▸ Exercise directions
Go line by line through the entries below and count those containing the string "theorem"; give only the count.

▸ Stored data

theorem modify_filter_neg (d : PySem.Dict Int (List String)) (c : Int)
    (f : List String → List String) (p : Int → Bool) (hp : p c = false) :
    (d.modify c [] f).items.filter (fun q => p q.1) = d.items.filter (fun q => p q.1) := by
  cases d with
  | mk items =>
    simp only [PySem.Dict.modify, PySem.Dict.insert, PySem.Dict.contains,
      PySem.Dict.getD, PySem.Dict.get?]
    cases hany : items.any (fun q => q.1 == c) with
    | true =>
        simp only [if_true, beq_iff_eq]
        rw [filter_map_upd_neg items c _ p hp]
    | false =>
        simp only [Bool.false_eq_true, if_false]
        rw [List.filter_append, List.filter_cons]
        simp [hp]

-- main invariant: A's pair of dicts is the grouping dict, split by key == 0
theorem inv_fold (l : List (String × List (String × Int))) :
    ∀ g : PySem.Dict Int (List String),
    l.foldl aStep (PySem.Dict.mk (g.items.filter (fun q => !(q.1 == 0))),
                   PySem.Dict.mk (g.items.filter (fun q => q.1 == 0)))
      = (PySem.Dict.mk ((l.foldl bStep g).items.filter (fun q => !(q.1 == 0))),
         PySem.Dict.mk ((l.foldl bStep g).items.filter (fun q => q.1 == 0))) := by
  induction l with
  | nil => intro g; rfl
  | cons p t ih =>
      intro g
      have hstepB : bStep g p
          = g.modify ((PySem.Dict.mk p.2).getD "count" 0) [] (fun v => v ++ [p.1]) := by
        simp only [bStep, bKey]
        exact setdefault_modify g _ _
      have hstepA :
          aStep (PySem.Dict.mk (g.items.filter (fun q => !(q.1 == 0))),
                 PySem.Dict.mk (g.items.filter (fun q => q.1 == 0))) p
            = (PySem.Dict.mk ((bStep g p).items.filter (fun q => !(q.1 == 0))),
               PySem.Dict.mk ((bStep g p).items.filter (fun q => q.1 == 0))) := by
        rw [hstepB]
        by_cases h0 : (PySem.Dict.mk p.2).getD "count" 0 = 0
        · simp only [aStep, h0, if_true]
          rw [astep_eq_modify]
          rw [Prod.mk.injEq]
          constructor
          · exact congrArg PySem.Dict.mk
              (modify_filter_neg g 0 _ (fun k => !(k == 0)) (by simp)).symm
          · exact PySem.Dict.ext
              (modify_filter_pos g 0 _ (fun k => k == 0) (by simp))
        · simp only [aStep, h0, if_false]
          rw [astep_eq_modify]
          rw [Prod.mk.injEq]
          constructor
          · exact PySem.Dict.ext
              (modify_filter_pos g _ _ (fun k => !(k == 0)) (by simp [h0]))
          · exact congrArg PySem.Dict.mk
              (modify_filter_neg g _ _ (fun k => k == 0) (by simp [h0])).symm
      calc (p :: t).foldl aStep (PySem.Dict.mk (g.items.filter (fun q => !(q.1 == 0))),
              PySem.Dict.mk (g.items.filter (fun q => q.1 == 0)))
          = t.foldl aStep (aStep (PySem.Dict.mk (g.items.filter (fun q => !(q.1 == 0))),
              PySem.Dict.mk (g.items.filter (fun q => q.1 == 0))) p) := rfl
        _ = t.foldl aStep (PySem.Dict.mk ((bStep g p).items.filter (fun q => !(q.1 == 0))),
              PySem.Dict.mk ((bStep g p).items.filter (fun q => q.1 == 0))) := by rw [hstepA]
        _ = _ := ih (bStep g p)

▸ Answer
2